Advertisement

Scott Brown Tries To Make Himself The Victim After Harassment Accusation

Former Massachusetts Senator Scott Brown (R) CREDIT: AP Photo/Matt Rourke
Former Massachusetts Senator Scott Brown (R) CREDIT: AP Photo/Matt Rourke

On Tuesday, former Fox News host Andrea Tantaros filed a lawsuit claiming that she was sexually harassed by multiple people while at that job, including Roger Ailes and Bill O’Reilly, both men who have dealt with (or are dealing with) lawsuits from other women. She also claims she was harassed by guests who appeared on the show, including former Massachusetts Senator Scott Brown (R).

By Wednesday, Brown was defending himself from the allegations and implying that he is the real victim.

soundcloud

In her lawsuit, Tantaros claims that when Brown appeared on Outnumbered, he made “a number of sexually inappropriate comments” to her on set and then later in the cafeteria put his hands on her lower waist. None of her claims related to something that happened on air.

Advertisement

On the “Bernie and Sid Show” on 77 WABC Radio in New York City, Brown said that in that segment, however, it was Tantaros who made him uncomfortable, not the other way around.
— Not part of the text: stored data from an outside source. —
-- pv_equiv track=rewrite | github.com/sjerkovic/Bioinformatics-specialization | b3part2.py | format_chromosome
-- ===== SOURCE A (Python) =====
-- def format_chromosome(chromosome):
--     p = chromosome.split(sep='(')
--     p = [v[:-1] for v in p]
--     p = [v.split() for v in p]
--     p = [[int(v) for v in group] for group in p]
--     b = []
--     for i in p[1:]:
--         for j in i:
--             b.append(j)
--     return p[1:]
-- ===== SOURCE B (Python) =====
-- def format_chromosome(chromosome):
--     _, sep, rest = chromosome.partition('(')
--     if not sep:
--         return []
--     piece, sep2, tail = rest.partition('(')
--     groups = [[int(v) for v in piece[:-1].split()]]
--     if sep2:
--         groups += format_chromosome('(' + tail)
--     return groups
-- ===== Notes on version B (the rewrite author's own statement) =====
-- stated objective: simpler
-- what changed: B replaces A's split-then-transform pipeline (split on the left parenthesis, then four whole-list passes plus a dead flattening loop) with a recursive descent using str.partition, emitting each integer group as soon as its piece is isolated and never touching the discarded prefix.
-- crash fix: On inputs whose last-char-stripped prefix before the first left parenthesis contains a token that int() rejects (while all later pieces parse), A raises ValueError; B never parses that discarded prefix and returns the remaining groups, e.g. [[1]] for 'xy(1)'. — e.g. on format_chromosome("xy(1)"): A raises ValueError, B returns [[1]]
import Mathlib
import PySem

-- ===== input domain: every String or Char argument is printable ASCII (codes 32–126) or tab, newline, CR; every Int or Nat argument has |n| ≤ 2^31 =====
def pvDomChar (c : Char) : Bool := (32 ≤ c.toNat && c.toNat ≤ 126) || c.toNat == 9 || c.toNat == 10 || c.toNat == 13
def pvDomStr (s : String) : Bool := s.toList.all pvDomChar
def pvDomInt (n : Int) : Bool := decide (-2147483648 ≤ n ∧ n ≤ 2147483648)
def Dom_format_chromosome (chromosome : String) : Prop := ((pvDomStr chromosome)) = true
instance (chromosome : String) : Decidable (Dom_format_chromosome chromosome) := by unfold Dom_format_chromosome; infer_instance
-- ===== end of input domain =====

-- B replaces A's split-then-four-passes pipeline (and its dead flattening loop) with a
-- recursive descent over partition('('), emitting each integer group as it is found; simpler shape, same values.

-- ===== PORT A =====
def format_chromosome (chromosome : String) : List (List Int) :=
  let p := ((PySem.Str.split? chromosome "(").getD [])
  let p := p.map (fun v => PySem.Str.slice v none (some (-1)))
  let p := p.map (fun v => PySem.Str.split₀ v)
  let p := p.map (fun group => group.map (fun v => (PySem.Int.ofStr? v).getD 0))
  -- the b-loop of A (its result is unused, transliterated faithfully)
  let _b := (PySem.List.slice p (some 1) none).foldl
    (fun b i => i.foldl (fun b j => b ++ [j]) b) ([] : List Int)
  PySem.List.slice p (some 1) none

-- ===== PORT B =====
-- hand port of str.partition('(') on the char list (single-char separator): exact —
-- returns (text before the first '(', whether '(' occurs, text after it).
def pvPart (cs : List Char) : List Char × Bool × List Char :=
  match cs with
  | [] => ([], false, [])
  | c :: t =>
    if c = '(' then ([], true, t)
    else
      let r := pvPart t
      (c :: r.1, r.2.1, r.2.2)

-- one group: [int(v) for v in piece[:-1].split()]
def pvGroup (piece : List Char) : List Int :=
  (PySem.Chars.split₀ (PySem.List.slice piece none (some (-1)))).map
    (fun v => (PySem.Int.ofStr? (String.ofList v)).getD 0)

-- Source B's recursion on the suffix '(' ++ tail; fuel (strictly more than the length, proved
-- sufficient in fcAltGo_eq) only makes the recursion structural, the computation is Source B's.
def fcAltGo : Nat → List Char → List (List Int)
  | 0, _ => []
  | fuel + 1, cs =>
    let r := pvPart cs
    if r.2.1 = true then
      let r2 := pvPart r.2.2
      let g := pvGroup r2.1
      if r2.2.1 = true then g :: fcAltGo fuel ('(' :: r2.2.2) else [g]
    else []

def format_chromosome_alt (chromosome : String) : List (List Int) :=
  fcAltGo (chromosome.toList.length + 1) chromosome.toList

-- ===== PRECONDITION & SPEC =====
-- Pre_: every whitespace token of every last-char-stripped '('-piece parses as an int —
-- exactly the inputs where Python's int() raises no ValueError, so where A returns.
def Pre_format_chromosome (chromosome : String) : Prop :=
  ∀ piece ∈ ((PySem.Str.split? chromosome "(").getD []),
    ∀ v ∈ PySem.Str.split₀ (PySem.Str.slice piece none (some (-1))),
      (PySem.Int.ofStr? v).isSome = true
instance (chromosome : String) : Decidable (Pre_format_chromosome chromosome) := by
  unfold Pre_format_chromosome; infer_instance
def pvWitness_format_chromosome : String := "(+1 -2 3)(4)"

-- A raises ValueError when a token of the (last-char-stripped) prefix before the first '('
-- fails int(); B never parses that discarded prefix and returns the groups after the '('s.
def Raises_format_chromosome (chromosome : String) : Prop :=
  (PySem.Str.split? chromosome "(").getD [] ≠ [] ∧
  (¬ ∀ v ∈ PySem.Str.split₀ (PySem.Str.slice
        (((PySem.Str.split? chromosome "(").getD []).headD "") none (some (-1))),
      (PySem.Int.ofStr? v).isSome = true) ∧
  ∀ piece ∈ ((PySem.Str.split? chromosome "(").getD []).drop 1,
    ∀ v ∈ PySem.Str.split₀ (PySem.Str.slice piece none (some (-1))),
      (PySem.Int.ofStr? v).isSome = true
instance (chromosome : String) : Decidable (Raises_format_chromosome chromosome) := by
  unfold Raises_format_chromosome; infer_instance
def pvRaiseWitness_format_chromosome : String := "xy(1)"
def pvRaiseWitnessOut_format_chromosome : List (List Int) := [[1]]

def Spec_format_chromosome (chromosome : String) (out : List (List Int)) : Prop := out = format_chromosome_alt chromosome
instance (chromosome : String) (out : List (List Int)) : Decidable (Spec_format_chromosome chromosome out) := by unfold Spec_format_chromosome; infer_instance

-- ===== CLAIM (what is proved, stated in full; the proofs are below) =====
def Claim_equal_format_chromosome : Prop := ∀ (chromosome : String), Dom_format_chromosome chromosome → Pre_format_chromosome chromosome → Spec_format_chromosome chromosome (format_chromosome chromosome)
def Claim_raises_format_chromosome : Prop := (∀ (chromosome : String), Dom_format_chromosome chromosome → Raises_format_chromosome chromosome → ¬ Pre_format_chromosome chromosome) ∧ (Dom_format_chromosome (pvRaiseWitness_format_chromosome) ∧ Raises_format_chromosome (pvRaiseWitness_format_chromosome) ∧ format_chromosome_alt (pvRaiseWitness_format_chromosome) = pvRaiseWitnessOut_format_chromosome)

-- ===== LEMMAS AND PROOFS =====

theorem pvPart_rest_length (cs : List Char) (h : (pvPart cs).2.1 = true) :
    (pvPart cs).2.2.length < cs.length := by
  induction cs with
  | nil => simp [pvPart] at h
  | cons c t ih =>
    by_cases hc : c = '('
    · simp [pvPart, hc]
    · simp only [pvPart, if_neg hc] at h ⊢
      exact Nat.lt_succ_of_lt (ih h)

-- clean recursive characterisation of splitting a char list on the single char '('
def pvSplitP (cs : List Char) : List (List Char) :=
  match cs with
  | [] => [[]]
  | c :: t => if c = '(' then [] :: pvSplitP t else (pvSplitP t).modifyHead (c :: ·)

theorem pvSplitP_ne_nil (cs : List Char) : pvSplitP cs ≠ [] := by
  cases cs with
  | nil => simp [pvSplitP]
  | cons c t =>
    by_cases hc : c = '('
    · simp [pvSplitP, hc]
    · simp only [pvSplitP, if_neg hc]
      intro h
      exact pvSplitP_ne_nil t (by simpa using congrArg List.length h)

theorem pvModifyHead_id (l : List (List Char)) : l.modifyHead (fun x => x) = l := by
  cases l <;> simp

theorem splitOn_go_paren (l : List Char) :
    ∀ (fuel : Nat) (cur : List Char) (acc : List (List Char)), l.length ≤ fuel →
    PySem.Chars.splitOn.go ['('] fuel l cur acc
      = acc.reverse ++ (pvSplitP l).modifyHead (cur.reverse ++ ·) := by
  induction l with
  | nil =>
    intro fuel cur acc _
    cases fuel <;> simp [PySem.Chars.splitOn.go, pvSplitP]
  | cons c t ih =>
    intro fuel cur acc hf
    cases fuel with
    | zero => simp at hf
    | succ fuel =>
      by_cases hc : c = '('
      · have hpre : List.isPrefixOf ['('] (c :: t) = true := by simp [List.isPrefixOf, hc]
        rw [PySem.Chars.splitOn.go, if_pos hpre]
        simp only [List.length_singleton, List.drop_one, List.tail_cons]
        rw [ih fuel [] (cur.reverse :: acc) (Nat.le_of_succ_le_succ hf)]
        simp [pvSplitP, hc, pvModifyHead_id]
      · have hpre : List.isPrefixOf ['('] (c :: t) = false := by
          simp [List.isPrefixOf]; exact fun h => hc h.symm
        rw [PySem.Chars.splitOn.go, if_neg (by simp [hpre])]
        rw [ih fuel (c :: cur) acc (Nat.le_of_succ_le_succ hf)]
        simp only [pvSplitP, if_neg hc]
        congr 1
        cases h : pvSplitP t with
        | nil => exact absurd h (pvSplitP_ne_nil t)
        | cons a b => simp

theorem splitOn_paren (cs : List Char) :
    PySem.Chars.splitOn cs ['('] = pvSplitP cs := by
  have := splitOn_go_paren cs (cs.length + 1) [] [] (Nat.le_succ _)
  simpa [PySem.Chars.splitOn, pvModifyHead_id] using this

theorem pvSplitP_part (cs : List Char) :
    pvSplitP cs
      = (pvPart cs).1 :: (if (pvPart cs).2.1 then pvSplitP (pvPart cs).2.2 else []) := by
  induction cs with
  | nil => simp [pvSplitP, pvPart]
  | cons c t ih =>
    by_cases hc : c = '('
    · simp [pvSplitP, pvPart, hc]
    · simp only [pvSplitP, pvPart, if_neg hc]
      rw [ih]
      by_cases h : (pvPart t).2.1 = true <;> simp [h]

theorem fcAltGo_eq (fuel : Nat) :
    ∀ (cs : List Char), cs.length < fuel →
    fcAltGo fuel cs = ((pvSplitP cs).drop 1).map pvGroup := by
  induction fuel with
  | zero => intro cs h; omega
  | succ fuel ih =>
    intro cs hlen
    rw [fcAltGo, pvSplitP_part cs]
    by_cases hr : (pvPart cs).2.1 = true
    · simp only [hr, if_pos, List.drop_succ_cons, List.drop_zero]
      rw [pvSplitP_part (pvPart cs).2.2]
      have h1 := pvPart_rest_length cs hr
      by_cases hr2 : (pvPart (pvPart cs).2.2).2.1 = true
      · simp only [hr2, if_pos, List.map_cons]
        congr 1
        have h2 := pvPart_rest_length (pvPart cs).2.2 hr2
        rw [ih ('(' :: (pvPart (pvPart cs).2.2).2.2) (by simp; omega)]
        simp [pvSplitP]
      · simp [hr2]
    · simp [hr]

-- A's staged pipeline collapses to the same map over the pieces after the first
theorem formatA_eq (chromosome : String) :
    format_chromosome chromosome = ((pvSplitP chromosome.toList).drop 1).map pvGroup := by
  have ht : "(".toList = ['('] := rfl
  have h : (PySem.Str.split? chromosome "(").getD []
      = (pvSplitP chromosome.toList).map String.ofList := by
    simp [PySem.Str.split?, PySem.Chars.split?, ht, splitOn_paren]
  simp only [format_chromosome]
  rw [h, PySem.List.slice_from_one]
  rw [List.map_map, List.map_map, List.map_map, ← List.map_tail, List.drop_one]
  apply List.map_congr_left
  intro piece _
  simp [pvGroup, Function.comp, PySem.Str.split₀, PySem.Str.slice]

-- ===== VERDICT (by name: the statement is the Claim_ definition above) =====
theorem format_chromosome_spec : Claim_equal_format_chromosome := by
  intro chromosome _ _
  unfold Spec_format_chromosome format_chromosome_alt
  rw [formatA_eq, fcAltGo_eq _ _ (Nat.lt_succ_self _)]

theorem format_chromosome_raises : Claim_raises_format_chromosome := by
  unfold Claim_raises_format_chromosome
  refine ⟨?_, by decide⟩
  intro chromosome _ hR hP
  unfold Raises_format_chromosome at hR
  unfold Pre_format_chromosome at hP
  obtain ⟨hne, hbad, -⟩ := hR
  cases h : (PySem.Str.split? chromosome "(").getD [] with
  | nil => exact hne h
  | cons p0 rest =>
    rw [h] at hbad
    exact hbad (fun v hv => hP p0 (by rw [h]; exact List.mem_cons_self) v hv)

-- self-check: the raise witness is inside Raises_ and B's port returns the stated literal there
theorem pvRaiseWitness_ok :
    Raises_format_chromosome pvRaiseWitness_format_chromosome ∧
      format_chromosome_alt pvRaiseWitness_format_chromosome
        = pvRaiseWitnessOut_format_chromosome :=
  ⟨format_chromosome_raises.2.2.1, format_chromosome_raises.2.2.2⟩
In the Outnumbered segment, Tantaros asked Scott Brown about posing nude for Cosmo in 1982 and the hosts proceeded to tease him about it. “Not only is she inquiring about me and what I did when I was 22 years old…I was very uncomfortable with her line of badgering with me.”

He later added, “I’m pissed, I’m a little flabbergasted” to be named in the lawsuit.

And he implied that Tantaros’ line of questioning about his nude spread indicates that no harassment occurred. “Tapes don’t lie, and it’s right there for everybody to see how it went. That show, she was so upset, boy you wouldn’t know it by the way she’s kind of badgering and poking fun of me and my past.”

Advertisement

He also said Tantaros never told him that he had made her uncomfortable. The vast majority of harassment victims never say anything about their experiences.

Brown also dismissed the claims by saying that if he had done what is alleged, he would have faced immediate consequences at Fox.

“This allegedly happened a year ago,” he said. “Since then I’ve not only signed a new contract [with Fox], got a raise, I’m on almost every day… I had [Fox executive] Bill Shine call my house yesterday and say, ‘Listen, you’re one of our best employees.’”

“I would have been fired immediately if I had done anything,” he added.

That’s not what women have said about the culture at Fox, however. In her lawsuit against Roger Ailes alleging sexual harassment, former Fox News host Gretchen Carlson claims that she was harassed by coworker Steve Doocy but when she complained about what happened, she was the one who was penalized for it.

Tantaros similarly claims that she told Bill Shine, who is one of the people who has since been promoted to take over for Ailes after he was ousted, about the harassment she faced from Ailes but he told her to “let this one go.” In the end she says she was removed from the air in retaliation for complaining.

Advertisement

Another former on-air employee, Rudi Bakhtiar, has claimed that after she rejected sexual advances from colleague Brian Wilson, she was told to report the incident to human resources and then subsequently fired.

Brown also defended himself on Wednesday by saying that he couldn’t have harassed Tantaros because it would have occurred in front of 25 other people on set — all of the technicians who make the shows run — and nearly 100 people in the cafeteria. But if these women’s stories are to be believed, Fox created a permissive environment in which it was known that women were harassed without consequence.

The radio hosts, for their part, cast Tantaros as a liar, saying she had claimed to date guitarist David Navarro, which he denied. They also argued that Brown is an “easy target” because he’s a “good looking” and “friendly guy.”

One called the lawsuit “the worst kind of slander.”